Sunday, April 19, 2026
11:00 AM - 11:15 AM US ET
Location: 153 AB

    Author(s)

  • OP

    Olesya Plazyo, MS, PhD

    Research Assistant Professor
    University of Michigan
    Ann Arbor, Michigan, United States

Disclosure(s):
Olesya Plazyo, MS, PhD: No financial relationships to disclose
Introduction/Rationale: Female bias in autoimmunity is attributed in part to incomplete X chromosome inactivation of immune genes such as TLR7. However, many female-biased genes dysregulated in autoimmune diseases are autosomal, including VGLL3, a transcriptional co-factor implicated in lupus, systemic sclerosis, and Sjogren’s syndrome. Notably, TLR7 is elevated 4.5-fold in mice overexpressing (OE) Vgll3 that develop lupus-like disease. We sought to define the mechanistic relationship between VGLL3 and TLR7 in female-biased autoimmunity.

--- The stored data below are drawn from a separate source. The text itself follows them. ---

-- pv_equiv track=rewrite | github.com/Oka117/TAAC2026Baseline | build_feature_engineering_dataset.py | _append_feature_specs
-- ===== SOURCE A (Python) =====
-- from typing import Any, DefaultDict, Dict, Iterable, List, Optional, Sequence, Tuple
--
-- def _append_feature_specs(
--     specs: Sequence[Sequence[int]],
--     additions: Sequence[Sequence[int]],
-- ) -> List[List[int]]:
--     by_fid = {int(row[0]): list(map(int, row)) for row in specs}
--     for row in additions:
--         by_fid[int(row[0])] = list(map(int, row))
--     return [by_fid[fid] for fid in sorted(by_fid)]
-- ===== SOURCE B (Python) =====
-- def _append_feature_specs(specs, additions):
--     ordered = sorted(list(specs) + list(additions), key=lambda row: int(row[0]))
--     out = []
--     pending = None
--     for row in ordered:
--         row = list(map(int, row))
--         if pending is not None and pending[0] != row[0]:
--             out.append(pending)
--         pending = row
--     if pending is not None:
--         out.append(pending)
--     return out
-- ===== Notes on version B (the rewrite author's own statement) =====
-- stated objective: alternative
-- what changed: Replaces the fid-keyed dict (last write wins) plus sorted-key lookup pass with a single stable sort of specs+additions by fid followed by one linear sweep that keeps the last row of each equal-fid run.
import Mathlib
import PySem

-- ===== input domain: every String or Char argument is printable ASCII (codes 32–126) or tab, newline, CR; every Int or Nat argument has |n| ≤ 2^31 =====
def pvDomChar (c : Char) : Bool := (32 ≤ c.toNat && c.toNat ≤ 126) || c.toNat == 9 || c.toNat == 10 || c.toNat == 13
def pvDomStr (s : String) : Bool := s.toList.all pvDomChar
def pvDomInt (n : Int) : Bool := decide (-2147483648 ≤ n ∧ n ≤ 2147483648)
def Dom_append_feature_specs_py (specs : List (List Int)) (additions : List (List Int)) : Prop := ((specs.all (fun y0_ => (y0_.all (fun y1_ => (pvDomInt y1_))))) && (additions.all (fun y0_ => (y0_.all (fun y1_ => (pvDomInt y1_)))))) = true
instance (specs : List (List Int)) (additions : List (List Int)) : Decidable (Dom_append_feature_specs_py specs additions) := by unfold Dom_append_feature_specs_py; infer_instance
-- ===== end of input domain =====

-- B replaces A's fid-keyed dict + sorted-key lookup by one stable sort of specs++additions
-- by fid and a single sweep keeping the last row of each equal-fid run (objective: alternative).

-- int(row[0]) on a row of ints: the shared key of both programs (int() is the identity on Int)
def pvKey (row : List Int) : Int := PySem.List.pyGetD row 0 0

-- ===== PORT A =====
def append_feature_specs_py (specs : List (List Int)) (additions : List (List Int)) : List (List Int) :=
  -- by_fid = {int(row[0]): list(map(int, row)) for row in specs}
  let by_fid0 : PySem.Dict Int (List Int) :=
    specs.foldl (fun d row => d.insert (pvKey row) row) PySem.Dict.empty
  -- for row in additions: by_fid[int(row[0])] = list(map(int, row))
  let by_fid : PySem.Dict Int (List Int) :=
    additions.foldl (fun d row => d.insert (pvKey row) row) by_fid0
  -- [by_fid[fid] for fid in sorted(by_fid)]  (fid is always a key, so the lookup default is dead)
  (PySem.List.sorted by_fid.keys (fun k => k) false).map (fun fid => by_fid.getD fid [])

Methods: Vgll3 OE mice were crossed with Tlr7 knock-out (KO) mice, and Vgll3 KO mice were treated with the TLR7 agonist imiquimod. Disease phenotypes were assessed by histology, ELISA for autoantibodies, and RNA-seq. VGLL3 binding at the TLR7 locus was assessed by CUT&RUN. Gene expression datasets from human cells with VGLL3 perturbation were examined for correlated lnRNAs, identifying NEAT1. TLR7-sensing HEKs were stimulated with NEAT1 or extracellular vesicles (EVs) from VGLL3 OE cells. Proximal biotinylation identified upstream regulators of VGLL3.

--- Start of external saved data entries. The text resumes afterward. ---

-- pv_equiv track=rewrite | github.com/jgadelugo/einsteinBot | exploration/gap_detector.py | _topics_are_related
-- ===== SOURCE A (Python) =====
-- from typing import Dict, List, Optional, Set, Tuple, Union, Any
--
-- def _topics_are_related(topics1: Set[str], topics2: Set[str]) -> bool:
--     """Check if two sets of topics are conceptually related."""
--
--     # Define related topic groups
--     related_groups = [
--         {"algebra", "polynomial", "quadratic"},
--         {"calculus", "derivative", "integral", "limits"},
--         {"trigonometry", "periodic", "sine", "cosine"},
--         {"geometry", "circle", "triangle", "area"},
--         {"complex_analysis", "complex", "euler"},
--         {"statistics", "probability", "distribution"}
--     ]
--
--     for group in related_groups:
--         if (topics1 & group) and (topics2 & group):
--             return True
--
--     return False
-- ===== SOURCE B (Python) =====
-- def _topics_are_related(topics1, topics2):
--     """Check if two sets of topics are conceptually related."""
--     groups = [
--         ["algebra", "polynomial", "quadratic"],
--         ["calculus", "derivative", "integral", "limits"],
--         ["trigonometry", "periodic", "sine", "cosine"],
--         ["geometry", "circle", "triangle", "area"],
--         ["complex_analysis", "complex", "euler"],
--         ["statistics", "probability", "distribution"],
--     ]
--     # Inverted index: word -> id of the (unique) group containing it
--     index = {}
--     for gid, group in enumerate(groups):
--         for word in group:
--             index[word] = gid
--     ids1 = {index[t] for t in topics1 if t in index}
--     ids2 = {index[t] for t in topics2 if t in index}
--     return not ids1.isdisjoint(ids2)
-- ===== Notes on version B (the rewrite author's own statement) =====
-- stated objective: alternative
-- what changed: B replaces A's loop over the six concept groups (intersecting each with both topic sets) by an inverted index word->group-id built once; it then maps each topic list to the set of group ids it hits and returns whether those two id sets intersect.
import Mathlib
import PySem

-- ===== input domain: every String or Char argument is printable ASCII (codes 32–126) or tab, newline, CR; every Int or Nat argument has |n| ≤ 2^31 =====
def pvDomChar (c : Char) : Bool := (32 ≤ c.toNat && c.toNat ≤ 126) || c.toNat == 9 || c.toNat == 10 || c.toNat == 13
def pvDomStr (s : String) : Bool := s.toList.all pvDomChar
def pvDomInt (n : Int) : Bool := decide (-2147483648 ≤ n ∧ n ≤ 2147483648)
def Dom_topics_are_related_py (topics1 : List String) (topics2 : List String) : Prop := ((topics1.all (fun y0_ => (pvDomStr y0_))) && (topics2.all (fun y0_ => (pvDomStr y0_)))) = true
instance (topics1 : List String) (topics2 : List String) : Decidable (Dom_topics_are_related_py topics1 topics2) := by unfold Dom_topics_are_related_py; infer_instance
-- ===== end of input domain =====

-- B replaces A's loop over the six concept groups by an inverted index word -> group id,
-- looping over the topic words instead; both are total and agree on every input.

-- ===== PORT A =====
-- the six related-topic groups, as Python set literals
def pvGroupsA : List (PySem.Set String) :=
  [ PySem.Set.ofList ["algebra", "polynomial", "quadratic"],
    PySem.Set.ofList ["calculus", "derivative", "integral", "limits"],
    PySem.Set.ofList ["trigonometry", "periodic", "sine", "cosine"],
    PySem.Set.ofList ["geometry", "circle", "triangle", "area"],
    PySem.Set.ofList ["complex_analysis", "complex", "euler"],
    PySem.Set.ofList ["statistics", "probability", "distribution"] ]

-- A's 'for group in related_groups: if (topics1 & group) and (topics2 & group): return True'
def pvLoopA (topics1 : List String) (topics2 : List String) : List (PySem.Set String) → Bool
  | [] => false
  | g :: gs =>
      if !(PySem.Set.inter (PySem.Set.ofList topics1) g).isEmpty
         && !(PySem.Set.inter (PySem.Set.ofList topics2) g).isEmpty then true
      else pvLoopA topics1 topics2 gs

def topics_are_related_py (topics1 : List String) (topics2 : List String) : Bool :=
  pvLoopA topics1 topics2 pvGroupsA

-- ===== PORT B =====
def pvGroupsB : List (List String) :=
  [ ["algebra", "polynomial", "quadratic"],
    ["calculus", "derivative", "integral", "limits"],
    ["trigonometry", "periodic", "sine", "cosine"],
    ["geometry", "circle", "triangle", "area"],
    ["complex_analysis", "complex", "euler"],
    ["statistics", "probability", "distribution"] ]

-- inverted index word -> group id, built by B's nested 'for gid, group / for word' loops
def pvIndexB : PySem.Dict String Int :=
  (PySem.List.enumerate pvGroupsB).foldl
    (fun d p => p.2.foldl (fun d w => d.insert w p.1) d) PySem.Dict.empty

def topics_are_related_py_alt (topics1 : List String) (topics2 : List String) : Bool :=
  let ids1 : PySem.Set Int := PySem.Set.ofList (topics1.filterMap (fun t => pvIndexB.get? t))
  let ids2 : PySem.Set Int := PySem.Set.ofList (topics2.filterMap (fun t => pvIndexB.get? t))
  !(PySem.Set.isdisjoint ids1 ids2)

-- ===== PRECONDITION & SPEC =====
def Spec_topics_are_related_py (topics1 : List String) (topics2 : List String) (out : Bool) : Prop := out = topics_are_related_py_alt topics1 topics2
instance (topics1 : List String) (topics2 : List String) (out : Bool) : Decidable (Spec_topics_are_related_py topics1 topics2 out) := by unfold Spec_topics_are_related_py; infer_instance

-- ===== CLAIM (what is proved, stated in full; the proofs are below) =====
def Claim_equal_topics_are_related_py : Prop := ∀ (topics1 : List String) (topics2 : List String), Dom_topics_are_related_py topics1 topics2 → Spec_topics_are_related_py topics1 topics2 (topics_are_related_py topics1 topics2)

-- ===== LEMMAS AND PROOFS =====

-- the index maps every word of group k to k …
lemma pv_lookup_of_mem (k : Fin 6) (x : String) (hx : x ∈ pvGroupsB[k.1]) :
    pvIndexB.get? x = some k.1 := by
  fin_cases k <;> (fin_cases hx <;> decide)

-- … and nothing else: a successful lookup comes from some group
lemma pv_mem_of_lookup (x : String) (i : Int) (h : pvIndexB.get? x = some i) :
    ∃ k : Fin 6, i = (k.1 : Int) ∧ x ∈ pvGroupsB[k.1] := by
  have hm := PySem.Dict.mem_items_of_get?_eq_some pvIndexB h
  have hit : pvIndexB.items = [("algebra",0),("polynomial",0),("quadratic",0),("calculus",1),("derivative",1),("integral",1),("limits",1),("trigonometry",2),("periodic",2),("sine",2),("cosine",2),("geometry",3),("circle",3),("triangle",3),("area",3),("complex_analysis",4),("complex",4),("euler",4),("statistics",5),("probability",5),("distribution",5)] := by decide
  rw [hit] at hm
  fin_cases hm <;> decide

-- truthiness of 'topics & group': the intersection is nonempty iff some topic is in the group
lemma pv_hit_iff (t g : List String) :
    ((!(PySem.Set.inter (PySem.Set.ofList t) (PySem.Set.ofList g)).isEmpty) = true) ↔ ∃ x ∈ t, x ∈ g := by
  rw [Bool.not_eq_true']
  rw [← Bool.not_eq_true, List.isEmpty_iff]
  constructor
  · intro h
    by_contra hc
    push Not at hc
    apply h
    rw [List.eq_nil_iff_forall_not_mem]
    intro y hy
    rw [PySem.Set.mem_inter] at hy
    exact hc y (by simpa [PySem.Set.mem_ofList] using hy.1) (by simpa [PySem.Set.mem_ofList] using hy.2)
  · rintro ⟨x, hx, hg⟩ hnil
    have : x ∈ PySem.Set.inter (PySem.Set.ofList t) (PySem.Set.ofList g) := by
      rw [PySem.Set.mem_inter]; exact ⟨by simpa [PySem.Set.mem_ofList], by simpa [PySem.Set.mem_ofList]⟩
    simp [hnil] at this

-- A returns true iff some group meets both topic lists
lemma pv_A_iff (t1 t2 : List String) :
    topics_are_related_py t1 t2 = true ↔
      ∃ k : Fin 6, (∃ x ∈ t1, x ∈ pvGroupsB[k.1]) ∧ (∃ y ∈ t2, y ∈ pvGroupsB[k.1]) := by
  show pvLoopA t1 t2 pvGroupsA = true ↔ _
  simp only [pvGroupsA, pvLoopA, Bool.if_true_left, Bool.or_eq_true, Bool.and_eq_true,
    decide_eq_true_eq, pv_hit_iff]
  constructor
  · rintro (h | h | h | h | h | (h | hF))
    · exact ⟨0, by simpa [pvGroupsB] using h⟩
    · exact ⟨1, by simpa [pvGroupsB] using h⟩
    · exact ⟨2, by simpa [pvGroupsB] using h⟩
    · exact ⟨3, by simpa [pvGroupsB] using h⟩
    · exact ⟨4, by simpa [pvGroupsB] using h⟩
    · exact ⟨5, by simpa [pvGroupsB] using h⟩
    · simp at hF
  · rintro ⟨k, hk⟩
    fin_cases k
    · exact Or.inl (by simpa [pvGroupsB] using hk)
    · exact Or.inr (Or.inl (by simpa [pvGroupsB] using hk))
    · exact Or.inr (Or.inr (Or.inl (by simpa [pvGroupsB] using hk)))
    · exact Or.inr (Or.inr (Or.inr (Or.inl (by simpa [pvGroupsB] using hk))))
    · exact Or.inr (Or.inr (Or.inr (Or.inr (Or.inl (by simpa [pvGroupsB] using hk)))))
    · exact Or.inr (Or.inr (Or.inr (Or.inr (Or.inr (Or.inl (by simpa [pvGroupsB] using hk))))))

-- B returns true iff some group id is hit by a topic of each list
lemma pv_B_iff (t1 t2 : List String) :
    topics_are_related_py_alt t1 t2 = true ↔
      ∃ i : Int, (∃ x ∈ t1, pvIndexB.get? x = some i) ∧ (∃ y ∈ t2, pvIndexB.get? y = some i) := by
  show (!(PySem.Set.isdisjoint _ _)) = true ↔ _
  rw [Bool.not_eq_true', ← Bool.not_eq_true, PySem.Set.isdisjoint_iff]
  push Not
  constructor
  · rintro ⟨i, h1, h2⟩
    rw [PySem.Set.mem_ofList, List.mem_filterMap] at h1 h2
    obtain ⟨x, hx, hxl⟩ := h1
    obtain ⟨y, hy, hyl⟩ := h2
    exact ⟨i, ⟨x, hx, hxl⟩, ⟨y, hy, hyl⟩⟩
  · rintro ⟨i, ⟨x, hx, hxl⟩, ⟨y, hy, hyl⟩⟩
    refine ⟨i, ?_, ?_⟩ <;> rw [PySem.Set.mem_ofList, List.mem_filterMap]
    · exact ⟨x, hx, hxl⟩
    · exact ⟨y, hy, hyl⟩

-- ===== VERDICT (by name: the statement is the Claim_ definition above) =====
theorem topics_are_related_py_spec : Claim_equal_topics_are_related_py := by
  intro t1 t2 _
  unfold Spec_topics_are_related_py
  rw [Bool.eq_iff_iff, pv_A_iff, pv_B_iff]
  constructor
  · rintro ⟨k, ⟨x, hx, hxg⟩, ⟨y, hy, hyg⟩⟩
    exact ⟨(k.1 : Int), ⟨x, hx, pv_lookup_of_mem k x hxg⟩, ⟨y, hy, pv_lookup_of_mem k y hyg⟩⟩
  · rintro ⟨i, ⟨x, hx, hxl⟩, ⟨y, hy, hyl⟩⟩
    obtain ⟨k, rfl, hxg⟩ := pv_mem_of_lookup x i hxl
    obtain ⟨k', hk', hyg⟩ := pv_mem_of_lookup y _ hyl
    have : k' = k := by
      apply Fin.ext
      exact_mod_cast hk'.symm
    exact ⟨k, ⟨x, hx, hxg⟩, ⟨y, hy, this ▸ hyg⟩⟩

Results: Deletion of Tlr7 in Vgll3 OE mice did not prevent skin inflammation or splenomegaly; however, autoantibody production was reduced and inflammatory signature in skin and kidneys was attenuated, with stronger effect in females. Conversely, skin inflammation after imiquimod was diminished in Vgll3 KO mice (vs WT), accompanied by reduction of IFN-stimulated genes. CUT&RUN showed no VGLL3 binding near the TLR7 promoter, indicating indirect regulation. Instead, NEAT1 robustly activated TLR7, as did EVs from VGLL3 OE keratinocytes. KDM5C, an X-linked histone demethylase known to regulate XIST, was identified as an epigenetic regulator of VGLL3.

Conclusion: VGLL3 amplifies TLR7-driven inflammatory responses through indirect mechanisms involving NEAT1 and EV signaling, forming a feedforward loop that promotes IFN-mediated, sex-biased autoimmunity. Identification of KDM5C as a regulator of VGLL3 links this pathway to X-chromosome biology.